1.2 Architecture Comparison¶

Model	Vision Encoder	LLM	Connection Method
LLaVA	CLIP ViT-L	Vicuna/LLaMA	Linear Projection
Qwen-VL	ViT-G	Qwen	Cross-Attention
InternVL	InternViT	InternLM	MLP
Phi-3-Vision	CLIP ViT	Phi-3	Linear
GPT-4V	Unknown	GPT-4	Unknown

2. LLaVA (Large Language and Vision Assistant)¶

2.1 Architecture¶

LLaVA Structure:

Image → CLIP ViT-L/14 → Visual Features (576 tokens)
                ↓
         Linear Projection
                ↓
         Visual Tokens
                ↓
[System] [Visual Tokens] [User Query] → LLaMA/Vicuna → Response

Training Stages:
1. Pre-training: Image-Text alignment (CC3M)
2. Fine-tuning: Visual Instruction Tuning (158K)

2.2 Implementation¶

import torch
import torch.nn as nn
from transformers import CLIPVisionModel, LlamaForCausalLM, LlamaTokenizer

class LLaVAModel(nn.Module):
    """LLaVA-style Vision-Language Model"""

    def __init__(
        self,
        vision_encoder: str = "openai/clip-vit-large-patch14",
        llm: str = "lmsys/vicuna-7b-v1.5",
        freeze_vision: bool = True,
        freeze_llm: bool = False
    ):
        super().__init__()

        # Vision Encoder
        self.vision_encoder = CLIPVisionModel.from_pretrained(vision_encoder)
        self.vision_hidden_size = self.vision_encoder.config.hidden_size

        # Language Model
        self.llm = LlamaForCausalLM.from_pretrained(llm)
        self.llm_hidden_size = self.llm.config.hidden_size

        # Vision-Language Projection
        self.vision_projection = nn.Linear(
            self.vision_hidden_size,
            self.llm_hidden_size
        )

        # Freeze encoders
        if freeze_vision:
            for param in self.vision_encoder.parameters():
                param.requires_grad = False

        if freeze_llm:
            for param in self.llm.parameters():
                param.requires_grad = False

    def encode_images(self, images: torch.Tensor) -> torch.Tensor:
        """
        Image encoding

        Args:
            images: (B, C, H, W)

        Returns:
            visual_tokens: (B, num_patches, llm_hidden_size)
        """
        # CLIP encoding
        vision_outputs = self.vision_encoder(images)
        image_features = vision_outputs.last_hidden_state  # (B, 257, 1024)
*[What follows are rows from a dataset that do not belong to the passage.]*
-- ===== CLAIM (what is proved, stated in full; the proofs are below) =====
def Claim_equal_min_days_to_complete_tasks : Prop := ∀ (n : Int) (k : Int) (tasks : List Int), Dom_min_days_to_complete_tasks n k tasks → Pre_min_days_to_complete_tasks n k tasks → Spec_min_days_to_complete_tasks n k tasks (min_days_to_complete_tasks n k tasks)

-- ===== LEMMAS AND PROOFS =====

-- a valid window [l, r] of the sorted list, within the first n elements
def pvWin (n k : Int) (t : List Int) (l r : Int) : Prop :=
  0 ≤ l ∧ l ≤ r ∧ r < n ∧
  PySem.List.pyGetD t r 0 - PySem.List.pyGetD t l 0 ≤ k

-- characterisation of the answer: nonnegative, an upper bound on all window
-- sizes, and attained (or 0); any two values satisfying it are equal
def pvP (n k : Int) (t : List Int) (res : Int) : Prop :=
  0 ≤ res ∧ (∀ l r, pvWin n k t l r → r - l + 1 ≤ res) ∧
  (res = 0 ∨ ∃ l r, pvWin n k t l r ∧ res = r - l + 1)

theorem pvP_unique {n k : Int} {t : List Int} {x y : Int}
    (hx : pvP n k t x) (hy : pvP n k t y) : x = y := by
  obtain ⟨hx0, hxub, hxa⟩ := hx
  obtain ⟨hy0, hyub, hya⟩ := hy
  have h1 : x ≤ y := by
    rcases hxa with h | ⟨l, r, hw, rfl⟩
    · omega
    · exact hyub l r hw
  have h2 : y ≤ x := by
    rcases hya with h | ⟨l, r, hw, rfl⟩
    · omega
    · exact hxub l r hw
  omega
        # Exclude [CLS] token
        image_features = image_features[:, 1:, :]  # (B, 256, 1024)

        # Project to LLM space
        visual_tokens = self.vision_projection(image_features)

        return visual_tokens

    def forward(
        self,
        input_ids: torch.Tensor,
        attention_mask: torch.Tensor,
        images: torch.Tensor = None,
        image_positions: torch.Tensor = None,
        labels: torch.Tensor = None
    ):
        """
        Forward pass

        Args:
            input_ids: (B, seq_len) text tokens
            attention_mask: (B, seq_len)
            images: (B, C, H, W) images
            image_positions: positions where image tokens should be inserted
            labels: (B, seq_len) for training
        """
        B, seq_len = input_ids.shape

        # Text embeddings
        text_embeds = self.llm.model.embed_tokens(input_ids)
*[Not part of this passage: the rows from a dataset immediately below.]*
theorem main_equiv (h c : Int) (r : List Int) :
    (if ((c - h) :: diffI c r).any (fun d => d == 0) then false
     else decide (transCount (decide (0 < c - h))
            ((diffI c r).map (fun d => decide (0 < d))) = 1))
    = (strict_peak (h :: c :: r) || strict_peak ((h :: c :: r).map (fun x => -x))) := by
  have hds : diffI h (c :: r) = (c - h) :: diffI c r := rfl
  by_cases hz : ((c - h) :: diffI c r).any (fun d => d == 0) = true
  · rw [if_pos hz]
    have hd0m : (0 : Int) ∈ (c - h) :: diffI c r := by
      have h0 : c - h = 0 ∨ (0 : Int) ∈ diffI c r := by simpa [List.any_eq_true] using hz
      rcases h0 with h0 | h0
      · simp [h0]
      · exact List.mem_cons_of_mem _ h0
    symm
    rw [Bool.or_eq_false_iff]
    constructor
    · rw [Bool.eq_false_iff]
      intro hsp
      obtain ⟨a, b, hsplit, -, -, hpa, hpb⟩ := (strict_peak_iff h (c :: r)).mp hsp
      rw [← hds, hsplit] at hd0m
      rcases List.mem_append.mp hd0m with hm | hm
      · have := hpa _ hm; omega
      · have := hpb _ hm; omega
    · rw [Bool.eq_false_iff]
      intro hsp
      obtain ⟨a, b, hsplit, -, -, hpa, hpb⟩ := (strict_peak_neg_iff h (c :: r)).mp hsp
      rw [← hds, hsplit] at hd0m
      rcases List.mem_append.mp hd0m with hm | hm
      · have := hpa _ hm; omega
      · have := hpb _ hm; omega
  · rw [if_neg hz]
    have hnz : ∀ d ∈ (c - h) :: diffI c r, d ≠ 0 := by
      intro d hd hd0
      exact hz (List.any_eq_true.mpr ⟨d, hd, by simp [hd0]⟩)
    have hx0 : c - h ≠ 0 := hnz _ List.mem_cons_self
    have hSS := signs_split (c - h) (diffI c r)
    by_cases hP : transCount (decide (0 < c - h))
        ((diffI c r).map (fun d => decide (0 < d))) = 1
    · rw [decide_eq_true hP]
      symm
      rw [Bool.or_eq_true]
      obtain ⟨a, b, hsplit, ha, hb, hsa, hsb⟩ := hSS.mp hP
      by_cases hx : 0 < c - h
      · left
        rw [strict_peak_iff]
        refine ⟨a, b, by rw [hds]; exact hsplit, ha, hb, ?_, ?_⟩
        · intro y hy
          have := hsa y hy
          simp only [decide_eq_true hx] at this
          exact of_decide_eq_true this
        · intro y hy
          have hs := hsb y hy
          simp only [decide_eq_true hx, Bool.not_true] at hs
          have hy0 : y ≠ 0 := hnz y (by rw [hsplit]; exact List.mem_append_right _ hy)
          have := of_decide_eq_false hs
          omega
      · have hxneg : c - h < 0 := by omega
        right
        rw [strict_peak_neg_iff]
        refine ⟨a, b, by rw [hds]; exact hsplit, ha, hb, ?_, ?_⟩
        · intro y hy
          have hs := hsa y hy
          rw [decide_eq_false hx] at hs
          have hy0 : y ≠ 0 := hnz y (by rw [hsplit]; exact List.mem_append_left _ hy)
          have := of_decide_eq_false hs
          omega
        · intro y hy
          have hs := hsb y hy
          rw [decide_eq_false hx] at hs
          simp only [Bool.not_false] at hs
          exact of_decide_eq_true hs
    · rw [decide_eq_false hP]
      symm
      rw [Bool.or_eq_false_iff]
      constructor
      · rw [Bool.eq_false_iff]
        intro hsp
        obtain ⟨a, b, hsplit, ha, hb, hpa, hpb⟩ := (strict_peak_iff h (c :: r)).mp hsp
        rw [hds] at hsplit
        have hx : 0 < c - h := hpa _ (head_mem_of_append _ _ _ _ ha hsplit)
        apply hP
        rw [hSS]
        refine ⟨a, b, hsplit, ha, hb, ?_, ?_⟩
        · intro y hy
          rw [decide_eq_true hx, decide_eq_true (hpa y hy)]
        · intro y hy
          rw [decide_eq_true hx, Bool.not_true, decide_eq_false (by have := hpb y hy; omega)]
      · rw [Bool.eq_false_iff]
        intro hsp
        obtain ⟨a, b, hsplit, ha, hb, hpa, hpb⟩ := (strict_peak_neg_iff h (c :: r)).mp hsp
        rw [hds] at hsplit
        have hx : c - h < 0 := hpa _ (head_mem_of_append _ _ _ _ ha hsplit)
        apply hP
        rw [hSS]
        refine ⟨a, b, hsplit, ha, hb, ?_, ?_⟩
        · intro y hy
          rw [decide_eq_false (by omega : ¬ (0 < c - h)), decide_eq_false (by have := hpa y hy; omega)]
        · intro y hy
          rw [decide_eq_false (by omega : ¬ (0 < c - h)), Bool.not_false, decide_eq_true (hpb y hy)]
        # Image embeddings
        if images is not None:
            visual_tokens = self.encode_images(images)  # (B, num_patches, hidden)
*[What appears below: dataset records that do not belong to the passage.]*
-- pv_equiv track=rewrite | github.com/SZU-AdvTech-2023/146-Multi-Modality-Deep-Network-for-Extreme-Learned-Image-Compression | utils.py | find_the_second_char_for_string
-- ===== SOURCE A (Python) =====
-- def find_the_second_char_for_string(s, c, order=2):
--     t = order
--     for i in range(len(s) - 1, -1, -1):
--         if s[i] == c:
--             t -= 1
--             if t == 0:
--                 return i
--     return -1
-- ===== SOURCE B (Python) =====
-- def find_the_second_char_for_string(s, c, order=2):
--     idx = [i for i, ch in enumerate(s) if ch == c]
--     if 1 <= order <= len(idx):
--         return idx[-order]
--     return -1
-- ===== Notes on version B (the rewrite author's own statement) =====
-- stated objective: alternative
-- what changed: Replaces the reverse scan with a countdown counter by one forward pass collecting all match positions followed by a direct negative-index selection idx[-order].
import Mathlib
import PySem

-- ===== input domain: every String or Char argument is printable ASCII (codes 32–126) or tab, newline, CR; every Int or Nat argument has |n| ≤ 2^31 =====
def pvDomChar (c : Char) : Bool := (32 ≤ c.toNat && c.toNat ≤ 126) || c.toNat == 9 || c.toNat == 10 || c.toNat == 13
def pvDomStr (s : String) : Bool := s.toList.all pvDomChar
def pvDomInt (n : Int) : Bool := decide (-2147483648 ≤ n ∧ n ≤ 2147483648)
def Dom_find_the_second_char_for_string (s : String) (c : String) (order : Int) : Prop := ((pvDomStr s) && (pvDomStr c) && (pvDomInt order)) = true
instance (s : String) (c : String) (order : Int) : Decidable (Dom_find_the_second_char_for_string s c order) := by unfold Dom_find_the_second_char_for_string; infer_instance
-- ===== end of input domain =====

-- B collects all match positions in one forward pass and selects idx[-order]; A scans backwards with a countdown counter. Alternative decomposition, same cost.

-- ===== PORT A =====
-- the 'for i in range(len(s)-1, -1, -1)' loop: scan the reversed char list while counting the python index i down
def pvGoA (c : List Char) : List Char → Int → Int → Int
  | [], _, _ => -1
  | ch :: rest, i, t =>
    if [ch] = c then
      if t - 1 = 0 then i else pvGoA c rest (i - 1) (t - 1)
    else pvGoA c rest (i - 1) t

def find_the_second_char_for_string (s : String) (c : String) (order : Int) : Int :=
  pvGoA c.toList s.toList.reverse ((s.toList.length : Int) - 1) order

-- ===== PORT B =====
def find_the_second_char_for_string_alt (s : String) (c : String) (order : Int) : Int :=
  let idx : List Int := ((PySem.List.enumerate s.toList 0).filter (fun p => [p.2] = c.toList)).map (·.1)
  if 1 ≤ order ∧ order ≤ (idx.length : Int) then (PySem.List.pyGet? idx (-order)).getD 0 else -1

-- ===== PRECONDITION & SPEC =====
def Spec_find_the_second_char_for_string (s : String) (c : String) (order : Int) (out : Int) : Prop := out = find_the_second_char_for_string_alt s c order
instance (s : String) (c : String) (order : Int) (out : Int) : Decidable (Spec_find_the_second_char_for_string s c order out) := by unfold Spec_find_the_second_char_for_string; infer_instance

-- ===== CLAIM (what is proved, stated in full; the proofs are below) =====
def Claim_equal_find_the_second_char_for_string : Prop := ∀ (s : String) (c : String) (order : Int), Dom_find_the_second_char_for_string s c order → Spec_find_the_second_char_for_string s c order (find_the_second_char_for_string s c order)

-- ===== LEMMAS AND PROOFS =====

-- indices (0-based, from the front) of the characters of l matching c
def pvMI (c : List Char) : List Char → List Nat
  | [] => []
  | ch :: rest => if [ch] = c then 0 :: (pvMI c rest).map (· + 1) else (pvMI c rest).map (· + 1)

theorem pvMI_enum (c : List Char) (l : List Char) (s : Int) :
    ((PySem.List.enumerate l s).filter (fun p => [p.2] = c)).map (·.1)
      = (pvMI c l).map (fun k => s + (k : Nat)) := by
  induction l generalizing s with
  | nil => simp [pvMI, PySem.List.enumerate_nil]
  | cons a l ih =>
    by_cases h : [a] = c <;>
      simp [pvMI, PySem.List.enumerate_cons, h, ih] <;>
      · intro k _; omega

theorem pvMI_append (c xs ys : List Char) :
    pvMI c (xs ++ ys) = pvMI c xs ++ (pvMI c ys).map (· + xs.length) := by
  induction xs with
  | nil => simp [pvMI]
  | cons a xs ih =>
    by_cases h : [a] = c <;>
      simp [pvMI, h, ih, List.map_map]

theorem pvMI_reverse (c l : List Char) :
    pvMI c l.reverse = ((pvMI c l).map (fun j => l.length - 1 - j)).reverse := by
  induction l with
  | nil => simp [pvMI]
  | cons a l ih =>
    rw [List.reverse_cons, pvMI_append, ih]
    by_cases h : [a] = c <;>
      simp [pvMI, h, List.map_map, Function.comp] <;>
      · intro k _; omega

theorem pvMI_lt (c : List Char) (l : List Char) : ∀ j ∈ pvMI c l, j < l.length := by
  induction l with
  | nil => simp [pvMI]
  | cons a l ih =>
    intro j hj
    by_cases h : [a] = c <;> simp [pvMI, h] at hj
    · rcases hj with rfl | ⟨k, hk, rfl⟩
      · simp
      · have := ih k hk; simp; omega
    · rcases hj with ⟨k, hk, rfl⟩
      have := ih k hk; simp; omega

theorem pvGoA_eq (c : List Char) (r : List Char) : ∀ (i t : Int),
    pvGoA c r i t = if 1 ≤ t ∧ t ≤ ((pvMI c r).length : Int)
      then i - (((pvMI c r).getD (t.toNat - 1) 0 : Nat) : Int) else -1 := by
  induction r with
  | nil => intro i t; simp [pvGoA, pvMI]; omega
  | cons a r ih =>
    intro i t
    by_cases hP : [a] = c
    · by_cases ht : t = 1
      · subst ht
        simp [pvGoA, pvMI, hP]
      · have h1 : ¬ (t - 1 = 0) := by omega
        rw [show pvGoA c (a :: r) i t = pvGoA c r (i - 1) (t - 1) by
          simp [pvGoA, hP, h1]]
        rw [ih]
        simp only [pvMI, if_pos hP, List.length_cons, List.length_map]
        by_cases hc : 1 ≤ t - 1 ∧ t - 1 ≤ ((pvMI c r).length : Int)
        · rw [if_pos hc, if_pos (by push_cast; omega)]
          have hlt : t.toNat - 2 < (pvMI c r).length := by omega
          have e1 : ((0 :: (pvMI c r).map (· + 1)).getD (t.toNat - 1) 0)
              = (pvMI c r)[t.toNat - 2] + 1 := by
            rw [show t.toNat - 1 = (t.toNat - 2) + 1 from by omega, List.getD_cons_succ,
              List.getD_eq_getElem _ _ (by simpa using hlt), List.getElem_map]
          have e2 : ((pvMI c r).getD ((t - 1).toNat - 1) 0) = (pvMI c r)[t.toNat - 2] := by
            rw [show (t - 1).toNat - 1 = t.toNat - 2 from by omega]
            exact List.getD_eq_getElem _ _ hlt
          rw [e1, e2]
          push_cast; ring
        · rw [if_neg hc, if_neg (by push_cast; omega)]
    · rw [show pvGoA c (a :: r) i t = pvGoA c r (i - 1) t by simp [pvGoA, hP]]
      rw [ih]
      simp only [pvMI, if_neg hP, List.length_map]
      by_cases hc : 1 ≤ t ∧ t ≤ ((pvMI c r).length : Int)
      · rw [if_pos hc, if_pos hc]
        have hlt : t.toNat - 1 < (pvMI c r).length := by omega
        have e1 : (((pvMI c r).map (· + 1)).getD (t.toNat - 1) 0)
            = (pvMI c r)[t.toNat - 1] + 1 := by
          rw [List.getD_eq_getElem _ _ (by simpa using hlt), List.getElem_map]
        have e2 : ((pvMI c r).getD (t.toNat - 1) 0) = (pvMI c r)[t.toNat - 1] :=
          List.getD_eq_getElem _ _ hlt
        rw [e1, e2]
        push_cast; ring
      · rw [if_neg hc, if_neg hc]

-- ===== VERDICT (by name: the statement is the Claim_ definition above) =====
theorem find_the_second_char_for_string_spec : Claim_equal_find_the_second_char_for_string := by
  intro s c order _
  unfold Spec_find_the_second_char_for_string find_the_second_char_for_string
    find_the_second_char_for_string_alt
  set l := s.toList with hl
  set cl := c.toList with hcl
  set m := pvMI cl l with hm
  rw [pvGoA_eq, pvMI_reverse]
  rw [show ((PySem.List.enumerate l 0).filter (fun p => [p.2] = cl)).map (·.1)
        = m.map (fun k => (0 : Int) + (k : Nat)) from pvMI_enum cl l 0]
  simp only [List.length_reverse, List.length_map, zero_add]
  by_cases hc : 1 ≤ order ∧ order ≤ (m.length : Int)
  · rw [if_pos hc, if_pos hc]
    have hn : m.length - order.toNat < m.length := by omega
    have hrev : (((m.map (fun j => l.length - 1 - j)).reverse).getD (order.toNat - 1) 0)
        = l.length - 1 - m[m.length - order.toNat] := by
      rw [List.getD_eq_getElem _ _ (by simp; omega), List.getElem_reverse, List.getElem_map]
      simp only [List.length_map]
      simp only [show m.length - 1 - (order.toNat - 1) = m.length - order.toNat from by omega]
    rw [hrev]
    have hneg : PySem.List.pyGet? (m.map (fun k => ((k : Nat) : Int))) (-order)
        = some ((m[m.length - order.toNat] : Nat) : Int) := by
      rw [show -order = -((order.toNat : Nat) : Int) from by omega,
        PySem.List.pyGet?_neg_natCast _ order.toNat (by omega) (by simp; omega)]
      simp only [List.length_map]
      rw [List.getElem?_map, List.getElem?_eq_getElem hn]
      rfl
    rw [hneg]
    have hjlt : m[m.length - order.toNat] < l.length :=
      pvMI_lt cl l _ (List.getElem_mem _)
    simp only [Option.getD_some]
    omega
  · rw [if_neg hc, if_neg hc]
            # Interleave visual tokens with text
            # Simplified: add images before text
            combined_embeds = torch.cat([visual_tokens, text_embeds], dim=1)

            # Adjust attention mask
            visual_mask = torch.ones(B, visual_tokens.shape[1], device=attention_mask.device)
            combined_mask = torch.cat([visual_mask, attention_mask], dim=1)
        else:
            combined_embeds = text_embeds
            combined_mask = attention_mask

        # LLM forward
        outputs = self.llm(
            inputs_embeds=combined_embeds,
            attention_mask=combined_mask,
            labels=labels,
            return_dict=True
        )

        return outputs


class VisualInstructionDataset:
    """Visual Instruction Tuning Dataset"""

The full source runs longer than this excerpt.